[Stored data]
┄┄┄┄┄┄┄┄┄┄┄┄┄┄┄┄┄┄┄┄

-- pv_equiv track=rewrite | github.com/coussini/XPlaneTouchPortalPlugin | 02_ClientForTouchPortalServer/xplane_touch_portal_client.py | treat_ingoing_string
-- ===== SOURCE A (Python) =====
-- def treat_ingoing_string(ingoing_str):
--
--     new = ''
--     ingoing_list = []
--
--     for char in ingoing_str:
--         if char == '{' and new != '':
--             ingoing_list.append(new)
--             new = ''
--             new = new + char
--         elif char == '{':
--             new = new + char
--         else:
--             new = new + char
--
--     ingoing_list.append(new)
--
--     return ingoing_list
-- ===== SOURCE B (Python) =====
-- def treat_ingoing_string(ingoing_str):
--     groups = ['']
--     for ch in reversed(ingoing_str):
--         groups[0] = ch + groups[0]
--         if ch == '{':
--             groups.insert(0, '')
--     if groups[0] == '' and len(groups) > 1:
--         groups.pop(0)
--     return groups
-- ===== Notes on version B (the rewrite author's own statement) =====
-- stated objective: alternative
-- what changed: B builds the chunk list back-to-front: it iterates the reversed string maintaining a list of groups (prepending each char to the first group, opening a new group at each '{', popping a leading empty group at the end) instead of A's forward buffer-and-flush loop with a final append.
import Mathlib
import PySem

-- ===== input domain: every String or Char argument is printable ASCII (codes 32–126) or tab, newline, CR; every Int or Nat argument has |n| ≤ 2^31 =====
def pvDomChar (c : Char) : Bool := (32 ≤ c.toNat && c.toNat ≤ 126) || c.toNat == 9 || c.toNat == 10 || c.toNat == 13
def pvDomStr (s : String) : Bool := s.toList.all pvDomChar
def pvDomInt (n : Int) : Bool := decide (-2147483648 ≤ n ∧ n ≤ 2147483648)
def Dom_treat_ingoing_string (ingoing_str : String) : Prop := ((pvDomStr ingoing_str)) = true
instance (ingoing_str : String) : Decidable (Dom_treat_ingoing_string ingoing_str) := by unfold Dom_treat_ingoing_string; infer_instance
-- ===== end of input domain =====

-- B builds the chunk list back-to-front over the reversed string (a list of groups, no buffer/flush);
-- objective: alternative decomposition. A = B everywhere (both total).

-- ===== PORT A =====
-- state: (new, ingoing_list); one step of A's character loop
def aStep (st : List Char × List (List Char)) (c : Char) : List Char × List (List Char) :=
  if c = '{' ∧ st.1 ≠ [] then ([c], st.2 ++ [st.1])
  else (st.1 ++ [c], st.2)

def treat_ingoing_string (ingoing_str : String) : List String :=
  let st := ingoing_str.toList.foldl aStep ([], [])
  (st.2 ++ [st.1]).map String.mk

-- ===== PORT B =====
-- one step of B's reversed loop: prepend ch to first group; on '{' open a new empty group in front
def bStep (c : Char) (gs : List (List Char)) : List (List Char) :=
  match gs with
  | g :: rest => if c = '{' then [] :: (c :: g) :: rest else (c :: g) :: rest
  | [] => [[c]]   -- unreachable: the group list is never empty

def treat_ingoing_string_alt (ingoing_str : String) : List String :=
  let gs := ingoing_str.toList.foldr bStep [[]]
  (match gs with
   | [] :: g :: rest => g :: rest   -- groups[0] == '' and len(groups) > 1: pop it
   | other => other).map String.mk

-- ===== PRECONDITION & SPEC =====
def Spec_treat_ingoing_string (ingoing_str : String) (out : List String) : Prop := out = treat_ingoing_string_alt ingoing_str
instance (ingoing_str : String) (out : List String) : Decidable (Spec_treat_ingoing_string ingoing_str out) := by unfold Spec_treat_ingoing_string; infer_instance

-- ===== CLAIM (what is proved, stated in full; the proofs are below) =====
def Claim_equal_treat_ingoing_string : Prop := ∀ (ingoing_str : String), Dom_treat_ingoing_string ingoing_str → Spec_treat_ingoing_string ingoing_str (treat_ingoing_string ingoing_str)

-- ===== LEMMAS AND PROOFS =====

-- B's group list is never empty
theorem bFold_ne_nil (cs : List Char) : cs.foldr bStep [[]] ≠ [] := by
  cases cs with
  | nil => simp
  | cons c cs =>
    simp only [List.foldr]
    cases h : cs.foldr bStep [[]] with
    | nil => simp [bStep]
    | cons g rest => simp [bStep]; split <;> simp

-- main invariant: A's loop from a nonempty buffer produces B's groups with the buffer glued onto the first
theorem aFold_eq (cs : List Char) : ∀ (new : List Char) (lst : List (List Char)), new ≠ [] →
    (cs.foldl aStep (new, lst)).2 ++ [(cs.foldl aStep (new, lst)).1]
      = lst ++ (cs.foldr bStep [[]]).modifyHead (new ++ ·) := by
  induction cs with
  | nil => intro new lst h; simp [List.modifyHead]
  | cons c cs ih =>
    intro new lst h
    obtain ⟨g, rest, hg⟩ : ∃ g rest, cs.foldr bStep [[]] = g :: rest := by
      cases hx : cs.foldr bStep [[]] with
      | nil => exact absurd hx (bFold_ne_nil cs)
      | cons g rest => exact ⟨g, rest, rfl⟩
    by_cases hc : c = '{'
    · have : aStep (new, lst) c = ([c], lst ++ [new]) := by
        simp [aStep, hc, h]
      rw [List.foldl_cons, this, ih [c] (lst ++ [new]) (by simp)]
      subst hc
      simp [List.foldr, bStep, hg, List.modifyHead]
    · have : aStep (new, lst) c = (new ++ [c], lst) := by
        simp [aStep, hc]
      rw [List.foldl_cons, this, ih (new ++ [c]) lst (by simp)]
      simp [List.foldr, bStep, hg, List.modifyHead, hc]

-- ===== VERDICT (by name: the statement is the Claim_ definition above) =====
theorem treat_ingoing_string_spec : Claim_equal_treat_ingoing_string := by
  intro s _
  unfold Spec_treat_ingoing_string treat_ingoing_string treat_ingoing_string_alt
  cases hs : s.toList with
  | nil => simp
  | cons c cs =>
    obtain ⟨g, rest, hg⟩ : ∃ g rest, cs.foldr bStep [[]] = g :: rest := by
      cases hx : cs.foldr bStep [[]] with
      | nil => exact absurd hx (bFold_ne_nil cs)
      | cons g rest => exact ⟨g, rest, rfl⟩
    by_cases hc : c = '{'
    · have h1 : aStep ([], []) c = ([c], []) := by simp [aStep]
      rw [List.foldl_cons, h1]
      have h2 := aFold_eq cs [c] [] (by simp)
      subst hc
      simp only [List.foldr, bStep, hg]
      simp only [h2, hg, List.modifyHead, List.nil_append]
      simp
    · have h1 : aStep ([], []) c = ([c], []) := by simp [aStep, hc]
      rw [List.foldl_cons, h1]
      have h2 := aFold_eq cs [c] [] (by simp)
      simp only [List.foldr, bStep, hg]
      simp only [h2, hg, List.modifyHead, List.nil_append]
      simp [hc]
-- pv_equiv track=rewrite | github.com/devnelmar/agent-dashboard | backend/server.py | _join_form_lines
-- ===== SOURCE A (Python) =====
-- def _join_form_lines(lines: list) -> str:
--     """
--     Reconstruct word-wrapped text from inside a Hermes form box.
--     - Lines with 4-space indent = new paragraph.
--     - Lines without indent = word-wrap continuation (concatenate directly).
--     - Empty lines = paragraph separator.
--     """
--     paragraphs = []
--     current = []
--
--     for l in lines:
--         if not l.strip():
--             if current:
--                 paragraphs.append("".join(current))
--                 current = []
--         elif l.startswith("    "):       # 4-space indent → new paragraph
--             if current:
--                 paragraphs.append("".join(current))
--                 current = []
--             current.append(l[4:])        # strip the leading 4 spaces
--         else:
--             current.append(l)            # word-wrap continuation
--
--     if current:
--         paragraphs.append("".join(current))
--
--     return "\n".join(paragraphs).strip()
-- ===== SOURCE B (Python) =====
-- def _join_form_lines(lines: list) -> str:
--     # Paragraph-at-a-time scan (outer loop per paragraph, inner run of
--     # continuation lines) instead of A's flush-on-transition state machine.
--     def is_cont(l):
--         return bool(l.strip()) and not l.startswith("    ")
--
--     paragraphs = []
--     rest = lines
--     while rest:
--         l, rest = rest[0], rest[1:]
--         if not l.strip():
--             continue
--         head = l[4:] if l.startswith("    ") else l
--         k = 0
--         while k < len(rest) and is_cont(rest[k]):
--             k += 1
--         paragraphs.append("".join([head] + rest[:k]))
--         rest = rest[k:]
--     return "\n".join(paragraphs).strip()
-- ===== Notes on version B (the rewrite author's own statement) =====
-- stated objective: alternative
-- what changed: Replaces A's single-pass accumulate-into-current/flush-on-transition state machine with a paragraph-at-a-time scan: an outer loop that finds each paragraph head and an inner run (takewhile-style) that consumes its continuation lines, building each paragraph in one go.
import Mathlib
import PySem

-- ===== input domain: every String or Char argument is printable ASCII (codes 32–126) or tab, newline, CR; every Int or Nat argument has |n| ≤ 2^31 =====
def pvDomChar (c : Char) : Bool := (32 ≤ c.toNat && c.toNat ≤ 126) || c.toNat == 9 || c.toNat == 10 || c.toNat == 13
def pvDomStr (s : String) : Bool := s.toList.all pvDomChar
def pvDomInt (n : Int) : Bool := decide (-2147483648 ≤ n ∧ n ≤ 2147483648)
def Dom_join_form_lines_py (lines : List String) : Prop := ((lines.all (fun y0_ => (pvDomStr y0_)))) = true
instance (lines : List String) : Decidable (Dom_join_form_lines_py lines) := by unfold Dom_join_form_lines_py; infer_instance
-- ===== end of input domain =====

-- B replaces A's accumulate-and-flush state machine by a paragraph-at-a-time scan
-- (outer loop per paragraph, inner run of continuation lines); objective: alternative, same cost.

-- ===== PORT A =====
-- one step of A's for-loop over the state (paragraphs, current)
def stepA_jfl (st : List String × List String) (l : String) : List String × List String :=
  if PySem.Str.strip l = "" then
    (if st.2.isEmpty then st else (st.1 ++ [PySem.Str.join "" st.2], []))
  else if PySem.Str.startswith l "    " then
    (if st.2.isEmpty then (st.1, [PySem.Str.slice l (some 4) none])
     else (st.1 ++ [PySem.Str.join "" st.2], [PySem.Str.slice l (some 4) none]))
  else
    (st.1, st.2 ++ [l])

def join_form_lines_py (lines : List String) : String :=
  let st := lines.foldl stepA_jfl ([], [])
  let paragraphs := if st.2.isEmpty then st.1 else st.1 ++ [PySem.Str.join "" st.2]
  PySem.Str.strip (PySem.Str.join "\n" paragraphs)

-- ===== PORT B =====
-- is_cont in Source B: a non-separator, non-indented line continues the current paragraph
def isCont_jfl (l : String) : Bool :=
  !(PySem.Str.strip l == "") && !(PySem.Str.startswith l "    ")

-- the outer while-loop of Source B: one paragraph per iteration (rest[:k]/rest[k:] = takeWhile/dropWhile is_cont)
def goB_jfl : List String → List String
  | [] => []
  | l :: rest =>
    if PySem.Str.strip l = "" then goB_jfl rest
    else
      let head := if PySem.Str.startswith l "    " then PySem.Str.slice l (some 4) none else l
      PySem.Str.join "" (head :: rest.takeWhile isCont_jfl) :: goB_jfl (rest.dropWhile isCont_jfl)
termination_by ls => ls.length
decreasing_by
  · simp
  · exact Nat.lt_succ_of_le (List.length_dropWhile_le _ _)

def join_form_lines_py_alt (lines : List String) : String :=
  PySem.Str.strip (PySem.Str.join "\n" (goB_jfl lines))

-- ===== PRECONDITION & SPEC =====
def Spec_join_form_lines_py (lines : List String) (out : String) : Prop := out = join_form_lines_py_alt lines
instance (lines : List String) (out : String) : Decidable (Spec_join_form_lines_py lines out) := by unfold Spec_join_form_lines_py; infer_instance

-- ===== CLAIM (what is proved, stated in full; the proofs are below) =====
def Claim_equal_join_form_lines_py : Prop := ∀ (lines : List String), Dom_join_form_lines_py lines → Spec_join_form_lines_py lines (join_form_lines_py lines)

-- ===== LEMMAS AND PROOFS =====

-- A's final flush: the paragraph list A joins, given the fold's end state
def finA_jfl (st : List String × List String) : List String :=
  if st.2.isEmpty then st.1 else st.1 ++ [PySem.Str.join "" st.2]

-- Invariant linking A's fold to B's paragraph recursion: with empty pending current
-- the fold yields paras ++ goB; with pending current ≠ [] the head of the remaining
-- lines' continuation run is absorbed into that paragraph.
lemma key_jfl (ls : List String) :
    (∀ paras : List String, finA_jfl (ls.foldl stepA_jfl (paras, [])) = paras ++ goB_jfl ls)
    ∧ (∀ (paras cur : List String), cur ≠ [] →
        finA_jfl (ls.foldl stepA_jfl (paras, cur)) =
          paras ++ (PySem.Str.join "" (cur ++ ls.takeWhile isCont_jfl)
                     :: goB_jfl (ls.dropWhile isCont_jfl))) := by
  induction ls with
  | nil =>
    constructor
    · intro paras; simp [finA_jfl, goB_jfl]
    · intro paras cur hcur
      simp [finA_jfl, List.isEmpty_iff, hcur, goB_jfl]
  | cons l ls ih =>
    constructor
    · intro paras
      rw [List.foldl_cons]
      by_cases h1 : PySem.Str.strip l = ""
      · have hs : stepA_jfl (paras, []) l = (paras, []) := by simp [stepA_jfl, h1]
        rw [hs, ih.1, goB_jfl]
        simp [h1]
      · by_cases h2 : PySem.Str.startswith l "    " = true
        · simp at h2
          have hs : stepA_jfl (paras, []) l = (paras, [PySem.Str.slice l (some 4) none]) := by
            simp [stepA_jfl, h1, h2]
          rw [hs, ih.2 paras [PySem.Str.slice l (some 4) none] (by simp), goB_jfl]
          simp [h1, h2]
        · simp at h2
          have hs : stepA_jfl (paras, []) l = (paras, [l]) := by
            simp [stepA_jfl, h1, h2]
          rw [hs, ih.2 paras [l] (by simp), goB_jfl]
          simp [h1, h2]
    · intro paras cur hcur
      have hne : cur.isEmpty = false := by simpa [List.isEmpty_iff] using hcur
      rw [List.foldl_cons]
      by_cases h1 : PySem.Str.strip l = ""
      · have hs : stepA_jfl (paras, cur) l = (paras ++ [PySem.Str.join "" cur], []) := by
          simp [stepA_jfl, h1, hne]
        have hc : isCont_jfl l = false := by simp [isCont_jfl, h1]
        rw [hs, ih.1, List.takeWhile_cons_of_neg (by simp [hc]),
            List.dropWhile_cons_of_neg (by simp [hc]), goB_jfl]
        simp [h1]
      · by_cases h2 : PySem.Str.startswith l "    " = true
        · simp at h2
          have hs : stepA_jfl (paras, cur) l
              = (paras ++ [PySem.Str.join "" cur], [PySem.Str.slice l (some 4) none]) := by
            simp [stepA_jfl, h1, h2, hne]
          have hc : isCont_jfl l = false := by simp [isCont_jfl, h2]
          rw [hs, ih.2 _ [PySem.Str.slice l (some 4) none] (by simp),
              List.takeWhile_cons_of_neg (by simp [hc]),
              List.dropWhile_cons_of_neg (by simp [hc]), goB_jfl]
          simp [h1, h2]
        · simp at h2
          have hs : stepA_jfl (paras, cur) l = (paras, cur ++ [l]) := by
            simp [stepA_jfl, h1, h2]
          have hc : isCont_jfl l = true := by simp [isCont_jfl, h1, h2]
          rw [hs, ih.2 _ (cur ++ [l]) (by simp),
              List.takeWhile_cons_of_pos (by simp [hc]),
              List.dropWhile_cons_of_pos (by simp [hc])]
          simp

-- ===== VERDICT (by name: the statement is the Claim_ definition above) =====
theorem join_form_lines_py_spec : Claim_equal_join_form_lines_py := by
  intro lines _
  unfold Spec_join_form_lines_py join_form_lines_py join_form_lines_py_alt
  have h := (key_jfl lines).1 []
  simp only [finA_jfl] at h
  simp only [h, List.nil_append]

┄┄┄┄┄┄┄┄┄┄┄┄┄┄┄┄┄┄┄┄

Exact copies of the lines from the start of the data up to the line holding "-- B builds", both included, are all that is needed.

• REPLY TO THE TASK
-- pv_equiv track=rewrite | github.com/coussini/XPlaneTouchPortalPlugin | 02_ClientForTouchPortalServer/xplane_touch_portal_client.py | treat_ingoing_string
-- ===== SOURCE A (Python) =====
-- def treat_ingoing_string(ingoing_str):
--
--     new = ''
--     ingoing_list = []
--
--     for char in ingoing_str:
--         if char == '{' and new != '':
--             ingoing_list.append(new)
--             new = ''
--             new = new + char
--         elif char == '{':
--             new = new + char
--         else:
--             new = new + char
--
--     ingoing_list.append(new)
--
--     return ingoing_list
-- ===== SOURCE B (Python) =====
-- def treat_ingoing_string(ingoing_str):
--     groups = ['']
--     for ch in reversed(ingoing_str):
--         groups[0] = ch + groups[0]
--         if ch == '{':
--             groups.insert(0, '')
--     if groups[0] == '' and len(groups) > 1:
--         groups.pop(0)
--     return groups
-- ===== Notes on version B (the rewrite author's own statement) =====
-- stated objective: alternative
-- what changed: B builds the chunk list back-to-front: it iterates the reversed string maintaining a list of groups (prepending each char to the first group, opening a new group at each '{', popping a leading empty group at the end) instead of A's forward buffer-and-flush loop with a final append.
import Mathlib
import PySem

-- ===== input domain: every String or Char argument is printable ASCII (codes 32–126) or tab, newline, CR; every Int or Nat argument has |n| ≤ 2^31 =====
def pvDomChar (c : Char) : Bool := (32 ≤ c.toNat && c.toNat ≤ 126) || c.toNat == 9 || c.toNat == 10 || c.toNat == 13
def pvDomStr (s : String) : Bool := s.toList.all pvDomChar
def pvDomInt (n : Int) : Bool := decide (-2147483648 ≤ n ∧ n ≤ 2147483648)
def Dom_treat_ingoing_string (ingoing_str : String) : Prop := ((pvDomStr ingoing_str)) = true
instance (ingoing_str : String) : Decidable (Dom_treat_ingoing_string ingoing_str) := by unfold Dom_treat_ingoing_string; infer_instance
-- ===== end of input domain =====

-- B builds the chunk list back-to-front over the reversed string (a list of groups, no buffer/flush);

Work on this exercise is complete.